MATCH (ct:Pets{icId:"800a1031-1102-49c4-abdd-f294ae867821"}) << variable allocator, allocate ct
MATCH (gt:Objects{name:"geo_98608"}) < variable allocator, allocate gt
RETURN { < return objects from function below
CASE < if statement begin
WHEN NOT EXISTS((gt)-[:LINKED_TO]->(ct)) < case 0
THEN ct < returns ct from this function meaning the "RETURN ct" above returns ct then
ELSE ct, gt, < direct return to above, "RETURN ct, gt"
, < why comma? what does it do ?
"CASE WHEN EXISTS ((gt)-[:LINKED_TO]->(ct)) could be written as >"
CASE < case 1
WHEN EXISTS ((gt)-[:LINKED_TO]->(ct)) - check statement, case 1?
THEN gt same return idea as case 0
ELSE ct, gt same return idea as case 0
END - end case? Which case ? we made 2 cases don't we need 2x END ?
This is how I see it, but I don't get it. We made 2 cases, with 2 if else statements. Are they additive? If both cases are true, and case 0 return ct and case 1 return gt, does the return is then ct, gt?
As to the code above, I get this >
Invalid input ',': expected an identifier character, whitespace, '{', node labels, a property map, a relationship pattern, '.', '(', '[', '^', '*', '/', '%', '+', '-', "=~", IN, STARTS, ENDS, CONTAINS, IS, '=', '~', "<>", "!=", '<', '>', "<=", ">=", AND, XOR, OR or END (line 7, column 8 (offset: 164))
"ELSE ct, gt"
Apology for "silly" questions, but I'm just lost with that language so hard... : / I come from c++/Python but this is just black magic :- )
05-17-2020 04:58 AM
You can see this like a switch case:)
You should try to understand the example on the doc first before to apply it to your code:)
CASE n.eyes
WHEN 'blue' THEN 1
WHEN 'brown' THEN 2
ELSE 3
END
CASE
WHEN n.eyes = 'blue' THEN 1
WHEN n.age < 40 THEN 2
ELSE 3
END
05-17-2020 12:46 PM
Hello
Apology for slow reply. But as I'm new user apparently I'm limited to how much I can post :- )
Right so I had a "fun" day of if else tests. In any case I ended up running some tests but I hit a bit of a snag...
While I tried to connect 100k nodes 1 in the loop above, even without the WHERE NOT EXISTS
test It was unable to perform the task ...

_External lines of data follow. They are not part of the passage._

-- pv_equiv track=rewrite | github.com/Yawn-Sean/Daily_CF_Problems | daily_problems/2025/03/0322/personal_submission/cf617c_liryc.py | solve
-- ===== SOURCE A (Python) =====
-- def solve(n: int, x1: int, y1: int, x2: int, y2: int, flowers: list[list[int]]) -> int:
--     rq1, rq2 = 0, 0
--     sa = []
--     for x, y in flowers:
--         rq = (x - x1) ** 2 + (y - y1) ** 2
--         sa.append((rq, x, y))
--     sa.sort()
--     ans = rq1 = sa[-1][0]
--     for i in range(n - 1, -1, -1):
--         _, x, y = sa[i]
--         rq1 = sa[i - 1][0] if i else 0
--         rq2 = max(rq2, (x - x2) ** 2 + (y - y2) ** 2)
--         ans = min(ans, rq1 + rq2)
--     return ans
-- ===== SOURCE B (Python) =====
-- def solve(n: int, x1: int, y1: int, x2: int, y2: int, flowers: list[list[int]]) -> int:
--     # Sort once by squared distance to fountain 1, then brute force: the cost of
--     # every split point is evaluated independently, the second radius by a fresh
--     # scan of its slice -- no running/suffix maximum is maintained anywhere.
--     ts = sorted(((fx - x1) ** 2 + (fy - y1) ** 2, fx, fy) for fx, fy in flowers)
--
--     def r2(k: int) -> int:  # smallest second radius covering ts[k:n]
--         return max(((fx - x2) ** 2 + (fy - y2) ** 2 for _, fx, fy in ts[k:n]), default=0)
--
--     return min([ts[-1][0]] + [(ts[k - 1][0] if k else 0) + r2(k) for k in range(n)])
-- ===== Notes on version B (the rewrite author's own statement) =====
-- stated objective: alternative
-- what changed: A maintains a running suffix maximum of fountain-2 distances fused with a running answer minimum in one backward pass; B keeps no accumulators at all: after the same sort it evaluates every split point independently, recomputing the second radius by a fresh scan of its slice, and takes one min() over the list of candidate costs.
import Mathlib
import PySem

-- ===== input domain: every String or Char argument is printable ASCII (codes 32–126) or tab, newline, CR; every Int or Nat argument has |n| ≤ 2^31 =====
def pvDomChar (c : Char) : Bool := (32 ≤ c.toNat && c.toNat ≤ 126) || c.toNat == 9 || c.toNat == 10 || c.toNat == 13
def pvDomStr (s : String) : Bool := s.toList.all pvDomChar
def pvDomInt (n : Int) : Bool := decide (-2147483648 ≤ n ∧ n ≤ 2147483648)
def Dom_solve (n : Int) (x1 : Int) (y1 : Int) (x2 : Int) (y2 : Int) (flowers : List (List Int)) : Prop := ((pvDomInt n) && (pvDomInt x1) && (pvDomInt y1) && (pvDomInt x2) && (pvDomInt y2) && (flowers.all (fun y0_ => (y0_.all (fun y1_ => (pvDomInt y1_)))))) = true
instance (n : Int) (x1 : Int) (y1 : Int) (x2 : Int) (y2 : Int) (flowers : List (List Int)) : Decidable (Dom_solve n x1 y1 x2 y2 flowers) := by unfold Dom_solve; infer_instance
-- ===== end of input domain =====

-- B replaces A's fused backward sweep (running suffix maximum + running answer minimum in one
-- state machine) by a quadratic brute force: each split point's cost is evaluated independently,
-- the second radius by a fresh scan of its slice (objective: alternative; B is not faster).

-- ===== PORT A =====
-- shared sort key: Python's lexicographic tuple comparison on (rq, x, y)
def pvKey (t : Int × Int × Int) : Lex (Int × Lex (Int × Int)) := toLex (t.1, toLex (t.2.1, t.2.2))

-- 'for x, y in flowers: … (rq, x, y)' — row access via pyGetD; exact on rows of length 2 (Pre_)
def pvTriple (x1 y1 : Int) (f : List Int) : Int × Int × Int :=
  let x := PySem.List.pyGetD f 0 0
  let y := PySem.List.pyGetD f 1 0
  ((x - x1) ^ 2 + (y - y1) ^ 2, x, y)

def solve (n : Int) (x1 : Int) (y1 : Int) (x2 : Int) (y2 : Int) (flowers : List (List Int)) : Int :=
  -- sa = []; for x, y in flowers: sa.append((rq, x, y)); sa.sort()
  let sa := PySem.List.sorted (flowers.foldl (fun acc f => acc ++ [pvTriple x1 y1 f]) []) pvKey
  -- ans = rq1 = sa[-1][0]   (IndexError on empty sa: excluded by Pre_)
  let ans0 := (PySem.List.pyGetD sa (-1) (0, 0, 0)).1
  -- for i in range(n - 1, -1, -1): … state (rq2, ans)
  let st := (PySem.List.pyRange (n - 1) (-1) (-1)).foldl
    (fun (st : Int × Int) i =>
      (max st.1 (((PySem.List.pyGetD sa i (0, 0, 0)).2.1 - x2) ^ 2 + ((PySem.List.pyGetD sa i (0, 0, 0)).2.2 - y2) ^ 2),
       min st.2 ((if i ≠ 0 then (PySem.List.pyGetD sa (i - 1) (0, 0, 0)).1 else 0)
         + max st.1 (((PySem.List.pyGetD sa i (0, 0, 0)).2.1 - x2) ^ 2 + ((PySem.List.pyGetD sa i (0, 0, 0)).2.2 - y2) ^ 2))))
    (0, ans0)
  st.2

-- ===== PORT B =====
-- 'def r2(k): return max((… for _, fx, fy in ts[k:n]), default=0)'
def pvR2 (x2 y2 n : Int) (ts : List (Int × Int × Int)) (k : Int) : Int :=
  PySem.List.maxD ((PySem.List.slice ts (some k) (some n)).map
    (fun t => (t.2.1 - x2) ^ 2 + (t.2.2 - y2) ^ 2)) (fun v => v) 0

def solve_alt (n : Int) (x1 : Int) (y1 : Int) (x2 : Int) (y2 : Int) (flowers : List (List Int)) : Int :=
  -- ts = sorted((rq, x, y) for x, y in flowers)
  let ts := PySem.List.sorted (flowers.map (fun f => pvTriple x1 y1 f)) pvKey
  -- min([ts[-1][0]] + [(ts[k-1][0] if k else 0) + r2(k) for k in range(n)])
  -- (the candidate list is never empty — its head is ts[-1][0] — so Python's min returns)
  (PySem.List.min? ((PySem.List.pyGetD ts (-1) (0, 0, 0)).1 ::
      (PySem.List.pyRange 0 n 1).map (fun k =>
        (if k ≠ 0 then (PySem.List.pyGetD ts (k - 1) (0, 0, 0)).1 else 0) + pvR2 x2 y2 n ts k))
    (fun v => v)).getD 0

-- ===== PRECONDITION & SPEC =====
-- Pre_ is exactly where A returns: A raises IndexError on empty flowers (sa[-1]) and on
-- n > len(flowers) (sa[i] in the loop), and ValueError on rows not of length 2 (unpacking).
def Pre_solve (n : Int) (x1 : Int) (y1 : Int) (x2 : Int) (y2 : Int) (flowers : List (List Int)) : Prop :=
  flowers ≠ [] ∧ n ≤ (flowers.length : Int) ∧ ∀ f ∈ flowers, f.length = 2
instance (n : Int) (x1 : Int) (y1 : Int) (x2 : Int) (y2 : Int) (flowers : List (List Int)) : Decidable (Pre_solve n x1 y1 x2 y2 flowers) := by unfold Pre_solve; infer_instance

def pvWitness_solve : Int × Int × Int × Int × Int × List (List Int) := (2, 0, 0, 3, 3, [[0, 1], [2, 0]])

def Spec_solve (n : Int) (x1 : Int) (y1 : Int) (x2 : Int) (y2 : Int) (flowers : List (List Int)) (out : Int) : Prop := out = solve_alt n x1 y1 x2 y2 flowers
instance (n : Int) (x1 : Int) (y1 : Int) (x2 : Int) (y2 : Int) (flowers : List (List Int)) (out : Int) : Decidable (Spec_solve n x1 y1 x2 y2 flowers out) := by unfold Spec_solve; infer_instance

-- ===== CLAIM (what is proved, stated in full; the proofs are below) =====
def Claim_equal_solve : Prop := ∀ (n : Int) (x1 : Int) (y1 : Int) (x2 : Int) (y2 : Int) (flowers : List (List Int)), Dom_solve n x1 y1 x2 y2 flowers → Pre_solve n x1 y1 x2 y2 flowers → Spec_solve n x1 y1 x2 y2 flowers (solve n x1 y1 x2 y2 flowers)

-- ===== LEMMAS AND PROOFS =====

-- squared distance of a sorted triple to fountain 2
def pvD2 (x2 y2 : Int) (t : Int × Int × Int) : Int := (t.2.1 - x2) ^ 2 + (t.2.2 - y2) ^ 2

-- suffix max of pvD2 over sa[k:nn], base 0 (= A's rq2 once the loop has reached index k)
def pvSM (x2 y2 : Int) (nn : Nat) (sa : List (Int × Int × Int)) (k : Nat) : Int :=
  (((sa.take nn).drop k).map (pvD2 x2 y2)).foldr max 0

-- squared radius of fountain 1 covering the first k sorted flowers
def pvR1 (sa : List (Int × Int × Int)) (k : Nat) : Int :=
  if k = 0 then 0 else (sa.getD (k - 1) (0, 0, 0)).1

-- cost of the split point k: first k sorted flowers to fountain 1, sorted [k:nn) to fountain 2
def pvCand (x2 y2 : Int) (nn : Nat) (sa : List (Int × Int × Int)) (k : Nat) : Int :=
  pvR1 sa k + pvSM x2 y2 nn sa k

-- abstract form of A's answer accumulator over indices m-1 … 0
def pvW (x2 y2 : Int) (nn : Nat) (sa : List (Int × Int × Int)) : Nat → Int → Int
  | 0, a0 => a0
  | m + 1, a0 => pvW x2 y2 nn sa m (min a0 (pvCand x2 y2 nn sa m))

theorem pvD2_nonneg (x2 y2 : Int) (t : Int × Int × Int) : 0 ≤ pvD2 x2 y2 t := by
  have := sq_nonneg (t.2.1 - x2)
  have := sq_nonneg (t.2.2 - y2)
  rw [pvD2]; positivity

theorem pvSM_self (x2 y2 : Int) (nn : Nat) (sa : List (Int × Int × Int)) : pvSM x2 y2 nn sa nn = 0 := by
  rw [pvSM, List.drop_eq_nil_of_le (by rw [List.length_take]; omega)]
  rfl

theorem pvSM_rec (x2 y2 : Int) (nn : Nat) (sa : List (Int × Int × Int)) (k : Nat)
    (hk : k < nn) (hnn : nn ≤ sa.length) :
    pvSM x2 y2 nn sa k = max (pvD2 x2 y2 (sa.getD k (0, 0, 0))) (pvSM x2 y2 nn sa (k + 1)) := by
  have hkl : k < (sa.take nn).length := by rw [List.length_take]; omega
  rw [pvSM, List.drop_eq_getElem_cons hkl, List.map_cons, List.foldr_cons, pvSM]
  congr 2
  rw [List.getElem_take, List.getD_eq_getElem sa (0, 0, 0) (by omega)]

-- 'rq1 = sa[i-1][0] if i else 0' is pvR1 at a Nat index
theorem pvR1_cast (sa : List (Int × Int × Int)) (m : Nat) :
    (if (m : Int) ≠ 0 then (PySem.List.pyGetD sa ((m : Int) - 1) (0, 0, 0)).1 else 0) = pvR1 sa m := by
  cases m with
  | zero => simp [pvR1]
  | succ m' =>
    have h1 : ((m' + 1 : Nat) : Int) - 1 = (m' : Int) := by push_cast; ring
    rw [if_pos (by exact_mod_cast Nat.succ_ne_zero m'), h1]
    simp [pvR1, PySem.List.pyGetD_natCast]

-- A's backward loop computes pvW, provided the rq2 component starts at the suffix max from m
theorem pvAloop (x2 y2 : Int) (nn : Nat) (sa : List (Int × Int × Int)) (hnn : nn ≤ sa.length) :
    ∀ (m : Nat), m ≤ nn → ∀ (a0 : Int),
    ((PySem.List.pyRange ((m : Int) - 1) (-1) (-1)).foldl
      (fun (st : Int × Int) i =>
        (max st.1 (((PySem.List.pyGetD sa i (0, 0, 0)).2.1 - x2) ^ 2 + ((PySem.List.pyGetD sa i (0, 0, 0)).2.2 - y2) ^ 2),
         min st.2 ((if i ≠ 0 then (PySem.List.pyGetD sa (i - 1) (0, 0, 0)).1 else 0)
           + max st.1 (((PySem.List.pyGetD sa i (0, 0, 0)).2.1 - x2) ^ 2 + ((PySem.List.pyGetD sa i (0, 0, 0)).2.2 - y2) ^ 2))))
      (pvSM x2 y2 nn sa m, a0)).2 = pvW x2 y2 nn sa m a0 := by
  intro m
  induction m with
  | zero =>
    intro _ a0
    rw [show ((0 : Nat) : Int) - 1 = -1 by norm_num,
        PySem.List.pyRange_neg_one_eq_nil (by norm_num)]
    rfl
  | succ m ih =>
    intro hm a0
    have hcast : ((m + 1 : Nat) : Int) - 1 = (m : Int) := by push_cast; ring
    rw [hcast, PySem.List.pyRange_neg_one_cons (by omega), List.foldl_cons]
    have hD : max (pvSM x2 y2 nn sa (m + 1))
        (((PySem.List.pyGetD sa (m : Int) (0, 0, 0)).2.1 - x2) ^ 2 + ((PySem.List.pyGetD sa (m : Int) (0, 0, 0)).2.2 - y2) ^ 2)
        = pvSM x2 y2 nn sa m := by
      rw [pvSM_rec x2 y2 nn sa m (by omega) hnn, max_comm]
      simp [pvD2, PySem.List.pyGetD_natCast]
    have hstep :
        ((max (pvSM x2 y2 nn sa (m + 1)) (((PySem.List.pyGetD sa (m : Int) (0, 0, 0)).2.1 - x2) ^ 2 + ((PySem.List.pyGetD sa (m : Int) (0, 0, 0)).2.2 - y2) ^ 2),
          min a0 ((if (m : Int) ≠ 0 then (PySem.List.pyGetD sa ((m : Int) - 1) (0, 0, 0)).1 else 0)
            + max (pvSM x2 y2 nn sa (m + 1)) (((PySem.List.pyGetD sa (m : Int) (0, 0, 0)).2.1 - x2) ^ 2 + ((PySem.List.pyGetD sa (m : Int) (0, 0, 0)).2.2 - y2) ^ 2)))
          : Int × Int)
        = (pvSM x2 y2 nn sa m, min a0 (pvCand x2 y2 nn sa m)) := by
      rw [hD, pvR1_cast, pvCand]
    rw [show pvW x2 y2 nn sa (m + 1) a0 = pvW x2 y2 nn sa m (min a0 (pvCand x2 y2 nn sa m)) from rfl]
    rw [← ih (by omega) (min a0 (pvCand x2 y2 nn sa m)), ← hstep]

-- pulling a min out of a foldl min
theorem pvFoldlMinPull (l : List Int) : ∀ (a x : Int), l.foldl min (min a x) = min (l.foldl min a) x := by
  induction l with
  | nil => intro a x; rfl
  | cons y t ih =>
    intro a x
    rw [List.foldl_cons, List.foldl_cons, min_right_comm a x y, ih (min a y) x]

-- A's accumulator is the running min over the candidates 0 … m-1
theorem pvW_eq_foldl (x2 y2 : Int) (nn : Nat) (sa : List (Int × Int × Int)) :
    ∀ (m : Nat) (a0 : Int), pvW x2 y2 nn sa m a0 = ((List.range m).map (pvCand x2 y2 nn sa)).foldl min a0 := by
  intro m
  induction m with
  | zero => intro a0; rfl
  | succ m ih =>
    intro a0
    rw [show pvW x2 y2 nn sa (m + 1) a0 = pvW x2 y2 nn sa m (min a0 (pvCand x2 y2 nn sa m)) from rfl, ih,
        List.range_succ, List.map_append, List.foldl_append, List.map_singleton, List.foldl_cons,
        List.foldl_nil, ← pvFoldlMinPull]

-- pulling a max out of a foldr max
theorem pvFoldrMaxPull (l : List Int) : ∀ (a x : Int), l.foldr max (max a x) = max x (l.foldr max a) := by
  induction l with
  | nil => intro a x; exact max_comm a x
  | cons y t ih => intro a x; rw [List.foldr_cons, List.foldr_cons, ih a x, max_left_comm]

theorem pvFoldlMaxFoldr (l : List Int) : ∀ a : Int, l.foldl max a = l.foldr max a := by
  induction l with
  | nil => intro a; rfl
  | cons x t ih => intro a; rw [List.foldl_cons, List.foldr_cons, ih (max a x), pvFoldrMaxPull]

-- Python's max(l, default=0) on a nonempty list of nonnegative ints is the 0-based max fold
theorem pvMaxD_eq (l : List Int) (hne : l ≠ []) (h0 : ∀ y ∈ l, 0 ≤ y) :
    PySem.List.maxD l (fun v => v) 0 = l.foldr max 0 := by
  cases l with
  | nil => exact absurd rfl hne
  | cons x t =>
    have hx : max 0 x = x := max_eq_right (h0 x List.mem_cons_self)
    rw [List.foldr_cons, ← pvFoldrMaxPull t 0 x, hx]
    rw [show PySem.List.maxD (x :: t) (fun v => v) 0 = t.foldl max x by
      simp [PySem.List.maxD, PySem.List.max?_id_cons]]
    rw [pvFoldlMaxFoldr t x]

-- B's r2(k) is the suffix max pvSM at a Nat index
theorem pvR2_eq (x2 y2 : Int) (nn : Nat) (sa : List (Int × Int × Int)) (j : Nat)
    (hj : j < nn) (hnn : nn ≤ sa.length) :
    pvR2 x2 y2 (nn : Int) sa (j : Int) = pvSM x2 y2 nn sa j := by
  rw [pvR2, pvSM, PySem.List.slice_natCast, ← List.drop_take]
  refine pvMaxD_eq _ ?_ ?_
  · rw [Ne, List.map_eq_nil_iff, ← List.length_eq_zero_iff, List.length_drop, List.length_take]
    omega
  · intro y hy
    rcases List.mem_map.mp hy with ⟨t, -, rfl⟩
    exact pvD2_nonneg x2 y2 t

-- ===== VERDICT (by name: the statement is the Claim_ definition above) =====
theorem solve_spec : Claim_equal_solve := by
  intro n x1 y1 x2 y2 flowers _ hpre
  obtain ⟨hne, hnle, -⟩ := hpre
  show solve n x1 y1 x2 y2 flowers = solve_alt n x1 y1 x2 y2 flowers
  simp only [solve, solve_alt, PySem.List.foldl_append_singleton_eq_map, List.nil_append]
  set sa := PySem.List.sorted (flowers.map (fun f => pvTriple x1 y1 f)) pvKey with hsadef
  have hlen : sa.length = flowers.length := by
    rw [hsadef, PySem.List.length_sorted, List.length_map]
  by_cases hn : n ≤ 0
  · -- n ≤ 0: both loops are empty, both sides are sa[-1][0]
    rw [PySem.List.pyRange_neg_one_eq_nil (by omega), PySem.List.pyRange_one,
      show (n - 0).toNat = 0 by omega]
    simp [PySem.List.min?_id_cons]
  · -- 0 < n ≤ len: A's sweep and B's list of split costs cover the same candidates
    rw [not_le] at hn
    set nn : Nat := n.toNat with hnndef
    have hneq : n = (nn : Int) := by omega
    have hnnle : nn ≤ sa.length := by omega
    rw [hneq]
    -- A's side
    have hAv := pvAloop x2 y2 nn sa hnnle nn le_rfl (PySem.List.pyGetD sa (-1) (0, 0, 0)).1
    rw [pvSM_self x2 y2 nn sa] at hAv
    rw [hAv, pvW_eq_foldl]
    -- B's side
    have hrange : PySem.List.pyRange 0 ((nn : Int)) 1
        = (List.range nn).map (fun k : Nat => ((k : Int))) := by
      rw [PySem.List.pyRange_one, show (((nn : Int)) - 0).toNat = nn by omega]
      apply List.map_congr_left
      intro k _
      omega
    rw [hrange, List.map_map, PySem.List.min?_id_cons, Option.getD_some]
    congr 1
    apply List.map_congr_left
    intro k hk
    have hklt : k < nn := List.mem_range.mp hk
    show pvCand x2 y2 nn sa k = (if (k : Int) ≠ 0 then (PySem.List.pyGetD sa ((k : Int) - 1) (0, 0, 0)).1 else 0)
        + pvR2 x2 y2 (nn : Int) sa (k : Int)
    rw [pvR1_cast, pvR2_eq x2 y2 nn sa k hklt hnnle, pvCand]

I'm not quite sure how to bite it at this point. Could neo not be the tool for me ? I'm looking to have millions of nodes with relationships to each other that could be updated/changed at a 50-100k per user request.
Regards
Dariusz
05-17-2020 01:00 PM
Hello,
I think Neo4j is the tool you need but it requires time to learn how to use it correctly:)
You can ask your database to give you the nodes that have no relationships and after create a relation between them like this you don't need to check at the creation, that's anoter solution:)
05-17-2020 01:21 PM
HMmmm no idea, maybe its the py2neo ? All I did was send 100k {id:"vdsvds"}dict with message to create relation to 1 node. No idea why he would not execute that command. Its the "simplest" thing I can think off to test after creating the 100k nodes in 1st place.
How can I debug this? To see why it did not make the relationships?
05-17-2020 01:25 PM
Someting I do when I work on a new Cypher request is that I first test it in Neo4j Desktop and when it works correctly, I adapt it to my Python program:)
05-19-2020 09:12 AM
Hmmm its strange, when I make 20 nodes relationships it work, 500, it works, 100k it does not
05-19-2020 09:14 AM
You tried 100k in Neo4j Desktop or in Python?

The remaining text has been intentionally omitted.